-- pv_equiv track=rewrite | github.com/moaxey/OSXWIndowHalving | get_window_and_resize.py | screenlist_to_desktop
-- ===== SOURCE A (Python) =====
-- def screenlist_to_desktop(screenlist):
--     if len(screenlist) == 1:
--         return screenlist[0]
--     desktop_bounds = [0, 0, 0, 0]
--     for screen in screenlist:
--         if screen[0] < desktop_bounds[0]:
--             desktop_bounds[0] = screen[0]
--         if screen[1] < desktop_bounds[1]:
--             desktop_bounds[1] = screen[1]
--         if screen[2] > desktop_bounds[2]:
--             desktop_bounds[2] = screen[2]
--         if screen[3] > desktop_bounds[3]:
--             desktop_bounds[3] = screen[3]
--     if desktop_bounds[0] < 0:
--         shiftx = abs(desktop_bounds[0])
--     else:
--         shiftx = 0
--     desktop_bounds[0] += shiftx
--     desktop_bounds[2] += shiftx
--     if desktop_bounds[1] < 0:
--         shifty = abs(desktop_bounds[1])
--     else:
--         shifty = 0
--     desktop_bounds[1] += shifty
--     desktop_bounds[3] += shifty
--     return desktop_bounds
-- ===== SOURCE B (Python) =====
-- def _bbox(screenlist, lo, hi):
--     # divide-and-conquer bounding box of screenlist[lo:hi] (hi - lo >= 1)
--     if hi - lo <= 1:
--         s = screenlist[lo]
--         return (s[0], s[1], s[2], s[3])
--     mid = (lo + hi) // 2
--     l = _bbox(screenlist, lo, mid)
--     r = _bbox(screenlist, mid, hi)
--     return (min(l[0], r[0]), min(l[1], r[1]),
--             max(l[2], r[2]), max(l[3], r[3]))
--
--
-- def screenlist_to_desktop(screenlist):
--     if len(screenlist) == 1:
--         return screenlist[0]
--     if screenlist:
--         b = _bbox(screenlist, 0, len(screenlist))
--         mnx, mny = min(b[0], 0), min(b[1], 0)
--         mxx, mxy = max(b[2], 0), max(b[3], 0)
--     else:
--         mnx = mny = mxx = mxy = 0
--     return [0, 0, mxx - mnx, mxy - mny]
-- ===== Notes on version B (the rewrite author's own statement) =====
-- stated objective: alternative
-- what changed: Replaces A's single mutate-bounds-then-shift loop with a divide-and-conquer recursion that halves the list, merges the two half bounding boxes componentwise, then clamps the box against the origin and returns [0, 0, width, height] directly, dropping the shift branch.
import Mathlib
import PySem

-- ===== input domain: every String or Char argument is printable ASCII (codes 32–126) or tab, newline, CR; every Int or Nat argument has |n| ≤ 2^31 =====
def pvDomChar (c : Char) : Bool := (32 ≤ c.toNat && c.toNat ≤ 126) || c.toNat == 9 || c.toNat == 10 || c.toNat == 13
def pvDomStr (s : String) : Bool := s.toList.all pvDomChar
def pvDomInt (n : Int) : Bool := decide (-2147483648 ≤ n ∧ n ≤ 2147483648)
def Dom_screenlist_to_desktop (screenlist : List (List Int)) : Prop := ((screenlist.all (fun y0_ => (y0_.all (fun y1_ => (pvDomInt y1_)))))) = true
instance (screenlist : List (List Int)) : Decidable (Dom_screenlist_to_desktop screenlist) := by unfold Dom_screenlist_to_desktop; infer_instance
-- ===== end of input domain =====

-- B replaces A's mutate-bounds-then-shift loop with a divide-and-conquer recursion that
-- merges half bounding boxes and clamps against the origin (objective: alternative).

-- ===== PORT A =====
-- screen[i] under Pre_ is always in range; the getD 0 default is never reached there.
def pvGetI (s : List Int) (i : Int) : Int := (PySem.List.pyGet? s i).getD 0

def screenlist_to_desktop (screenlist : List (List Int)) : List Int :=
  if screenlist.length = 1 then (PySem.List.pyGet? screenlist 0).getD []
  else
    let b := screenlist.foldl
      (fun (b : Int × Int × Int × Int) screen =>
        let b0 := if pvGetI screen 0 < b.1 then pvGetI screen 0 else b.1
        let b1 := if pvGetI screen 1 < b.2.1 then pvGetI screen 1 else b.2.1
        let b2 := if pvGetI screen 2 > b.2.2.1 then pvGetI screen 2 else b.2.2.1
        let b3 := if pvGetI screen 3 > b.2.2.2 then pvGetI screen 3 else b.2.2.2
        (b0, b1, b2, b3))
      (0, 0, 0, 0)
    let shiftx := if b.1 < 0 then |b.1| else 0
    let shifty := if b.2.1 < 0 then |b.2.1| else 0
    [b.1 + shiftx, b.2.1 + shifty, b.2.2.1 + shiftx, b.2.2.2 + shifty]

-- ===== PORT B =====
-- _bbox: divide-and-conquer bounding box of screenlist[lo:hi] (as in Source B).
-- The fuel argument is only a structural totality guard: any fuel ≥ hi - lo
-- (callers pass screenlist.length) makes the recursion identical to Source B's _bbox.
def pvBBox (screenlist : List (List Int)) : Nat → Nat → Nat → Int × Int × Int × Int
  | 0, _, _ => (0, 0, 0, 0)
  | fuel + 1, lo, hi =>
    if hi - lo ≤ 1 then
      let s := (PySem.List.pyGet? screenlist (lo : Int)).getD []
      (pvGetI s 0, pvGetI s 1, pvGetI s 2, pvGetI s 3)
    else
      let mid := (lo + hi) / 2
      let l := pvBBox screenlist fuel lo mid
      let r := pvBBox screenlist fuel mid hi
      (min l.1 r.1, min l.2.1 r.2.1, max l.2.2.1 r.2.2.1, max l.2.2.2 r.2.2.2)

def screenlist_to_desktop_alt (screenlist : List (List Int)) : List Int :=
  if screenlist.length = 1 then (PySem.List.pyGet? screenlist 0).getD []
  else
    let e :=
      if screenlist.isEmpty then ((0 : Int), (0 : Int), (0 : Int), (0 : Int))
      else
        let b := pvBBox screenlist screenlist.length 0 screenlist.length
        (min b.1 0, min b.2.1 0, max b.2.2.1 0, max b.2.2.2 0)
    [0, 0, e.2.2.1 - e.1, e.2.2.2 - e.2.1]

-- ===== PRECONDITION & SPEC =====
-- Pre_ excludes exactly the inputs where A raises IndexError: some screen shorter
-- than 4 entries while len(screenlist) ≠ 1 (the len==1 branch never indexes into the screen).
def Pre_screenlist_to_desktop (screenlist : List (List Int)) : Prop :=
  screenlist.length = 1 ∨ ∀ s ∈ screenlist, 4 ≤ s.length
instance (screenlist : List (List Int)) : Decidable (Pre_screenlist_to_desktop screenlist) := by
  unfold Pre_screenlist_to_desktop; infer_instance

def pvWitness_screenlist_to_desktop : List (List Int) := [[-3, -2, 5, 4], [1, 0, 9, 6]]

def Spec_screenlist_to_desktop (screenlist : List (List Int)) (out : List Int) : Prop := out = screenlist_to_desktop_alt screenlist
instance (screenlist : List (List Int)) (out : List Int) : Decidable (Spec_screenlist_to_desktop screenlist out) := by unfold Spec_screenlist_to_desktop; infer_instance

-- ===== CLAIM (what is proved, stated in full; the proofs are below) =====
def Claim_equal_screenlist_to_desktop : Prop := ∀ (screenlist : List (List Int)), Dom_screenlist_to_desktop screenlist → Pre_screenlist_to_desktop screenlist → Spec_screenlist_to_desktop screenlist (screenlist_to_desktop screenlist)

-- ===== LEMMAS AND PROOFS =====

-- A's fold computes the four zero-seeded min/max extents componentwise.
theorem foldA_eq (l : List (List Int)) (a0 a1 a2 a3 : Int) :
    l.foldl
      (fun (b : Int × Int × Int × Int) screen =>
        let b0 := if pvGetI screen 0 < b.1 then pvGetI screen 0 else b.1
        let b1 := if pvGetI screen 1 < b.2.1 then pvGetI screen 1 else b.2.1
        let b2 := if pvGetI screen 2 > b.2.2.1 then pvGetI screen 2 else b.2.2.1
        let b3 := if pvGetI screen 3 > b.2.2.2 then pvGetI screen 3 else b.2.2.2
        (b0, b1, b2, b3))
      (a0, a1, a2, a3)
    = ((l.map (fun s => pvGetI s 0)).foldl min a0,
       (l.map (fun s => pvGetI s 1)).foldl min a1,
       (l.map (fun s => pvGetI s 2)).foldl max a2,
       (l.map (fun s => pvGetI s 3)).foldl max a3) := by
  induction l generalizing a0 a1 a2 a3 with
  | nil => rfl
  | cons s t ih =>
    simp only [List.foldl_cons, List.map_cons]
    have e0 : (if pvGetI s 0 < a0 then pvGetI s 0 else a0) = min a0 (pvGetI s 0) := by
      simp only [min_def]; split_ifs <;> omega
    have e1 : (if pvGetI s 1 < a1 then pvGetI s 1 else a1) = min a1 (pvGetI s 1) := by
      simp only [min_def]; split_ifs <;> omega
    have e2 : (if pvGetI s 2 > a2 then pvGetI s 2 else a2) = max a2 (pvGetI s 2) := by
      simp only [max_def]; split_ifs <;> omega
    have e3 : (if pvGetI s 3 > a3 then pvGetI s 3 else a3) = max a3 (pvGetI s 3) := by
      simp only [max_def]; split_ifs <;> omega
    rw [e0, e1, e2, e3, ih]

-- pvBBox computes the componentwise min/max over the segment screenlist[lo:hi]:
-- folding over the segment from any seed equals combining the seed with the bbox component.
def pvBBoxP (sl : List (List Int)) (fuel lo hi : Nat) : Prop :=
    (∀ a : Int, (((sl.drop lo).take (hi - lo)).map (fun s => pvGetI s 0)).foldl min a
        = min a (pvBBox sl fuel lo hi).1) ∧
    (∀ a : Int, (((sl.drop lo).take (hi - lo)).map (fun s => pvGetI s 1)).foldl min a
        = min a (pvBBox sl fuel lo hi).2.1) ∧
    (∀ a : Int, (((sl.drop lo).take (hi - lo)).map (fun s => pvGetI s 2)).foldl max a
        = max a (pvBBox sl fuel lo hi).2.2.1) ∧
    (∀ a : Int, (((sl.drop lo).take (hi - lo)).map (fun s => pvGetI s 3)).foldl max a
        = max a (pvBBox sl fuel lo hi).2.2.2)

theorem bbox_fold (sl : List (List Int)) : ∀ (fuel lo hi : Nat), hi - lo ≤ fuel →
    lo < hi → hi ≤ sl.length → pvBBoxP sl fuel lo hi := by
  intro fuel
  induction fuel with
  | zero => intro lo hi hn h1 _; omega
  | succ n ih =>
    intro lo hi hn h1 h2
    unfold pvBBoxP
    by_cases hle : hi - lo ≤ 1
    · have hhi : hi = lo + 1 := by omega
      have hlt : lo < sl.length := by omega
      have hseg : (sl.drop lo).take (hi - lo) = [sl[lo]] := by
        rw [hhi]; simp only [Nat.add_sub_cancel_left]
        rw [List.drop_eq_getElem_cons hlt]; rfl
      have hget : (PySem.List.pyGet? sl (lo : Int)).getD [] = sl[lo] := by
        rw [PySem.List.pyGet?_natCast, List.getElem?_eq_getElem hlt]; rfl
      rw [pvBBox, if_pos hle]
      simp only [hget, hseg]
      refine ⟨?_, ?_, ?_, ?_⟩ <;> intro a <;>
        simp only [List.map_cons, List.map_nil, List.foldl_cons, List.foldl_nil]
    · obtain ⟨L0, L1, L2, L3⟩ := ih lo ((lo + hi) / 2) (by omega) (by omega) (by omega)
      obtain ⟨R0, R1, R2, R3⟩ := ih ((lo + hi) / 2) hi (by omega) (by omega) h2
      have hseg : (sl.drop lo).take (hi - lo)
          = (sl.drop lo).take ((lo + hi) / 2 - lo) ++ (sl.drop ((lo + hi) / 2)).take (hi - (lo + hi) / 2) := by
        have h : hi - lo = ((lo + hi) / 2 - lo) + (hi - (lo + hi) / 2) := by omega
        rw [h, List.take_add, List.drop_drop,
          show lo + ((lo + hi) / 2 - lo) = (lo + hi) / 2 from by omega]
      rw [pvBBox, if_neg hle]
      refine ⟨?_, ?_, ?_, ?_⟩ <;> intro a <;>
        rw [hseg, List.map_append, List.foldl_append]
      · rw [L0, R0, min_assoc]
      · rw [L1, R1, min_assoc]
      · rw [L2, R2, max_assoc]
      · rw [L3, R3, max_assoc]

-- ===== VERDICT (by name: the statement is the Claim_ definition above) =====
theorem screenlist_to_desktop_spec : Claim_equal_screenlist_to_desktop := by
  intro l _ _
  unfold Spec_screenlist_to_desktop screenlist_to_desktop screenlist_to_desktop_alt
  by_cases h : l.length = 1
  · rw [if_pos h, if_pos h]
  · simp only [h, if_false]
    rw [foldA_eq]
    match l with
    | [] => decide
    | s :: t =>
      have hne : ((s :: t).isEmpty = true) = False := by simp
      have hB := bbox_fold (s :: t) (s :: t).length 0 (s :: t).length (by omega) (by simp) le_rfl
      unfold pvBBoxP at hB
      obtain ⟨B0, B1, B2, B3⟩ := hB
      simp only [List.drop_zero, Nat.sub_zero, List.take_length] at B0 B1 B2 B3
      simp only [hne, if_false, B0, B1, B2, B3]
      generalize (pvBBox (s :: t) (s :: t).length 0 (s :: t).length).1 = c0 at B0 ⊢
      generalize (pvBBox (s :: t) (s :: t).length 0 (s :: t).length).2.1 = c1 at B1 ⊢
      generalize (pvBBox (s :: t) (s :: t).length 0 (s :: t).length).2.2.1 = c2 at B2 ⊢
      generalize (pvBBox (s :: t) (s :: t).length 0 (s :: t).length).2.2.2 = c3 at B3 ⊢
      clear B0 B1 B2 B3
      have a0 : |min (0 : Int) c0| = -(min (0 : Int) c0) := abs_of_nonpos (min_le_left _ _)
      have a1 : |min (0 : Int) c1| = -(min (0 : Int) c1) := abs_of_nonpos (min_le_left _ _)
      rw [a0, a1]
      simp only [List.cons.injEq, and_true]
      refine ⟨?_, ?_, ?_, ?_⟩ <;> split_ifs <;> omega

EXERCISE BRIEF: Locate and copy each line in the data above that includes the word "pvDomInt".

REPLY TO THE EXERCISE:
def pvDomInt (n : Int) : Bool := decide (-2147483648 ≤ n ∧ n ≤ 2147483648)
def Dom_screenlist_to_desktop (screenlist : List (List Int)) : Prop := ((screenlist.all (fun y0_ => (y0_.all (fun y1_ => (pvDomInt y1_)))))) = true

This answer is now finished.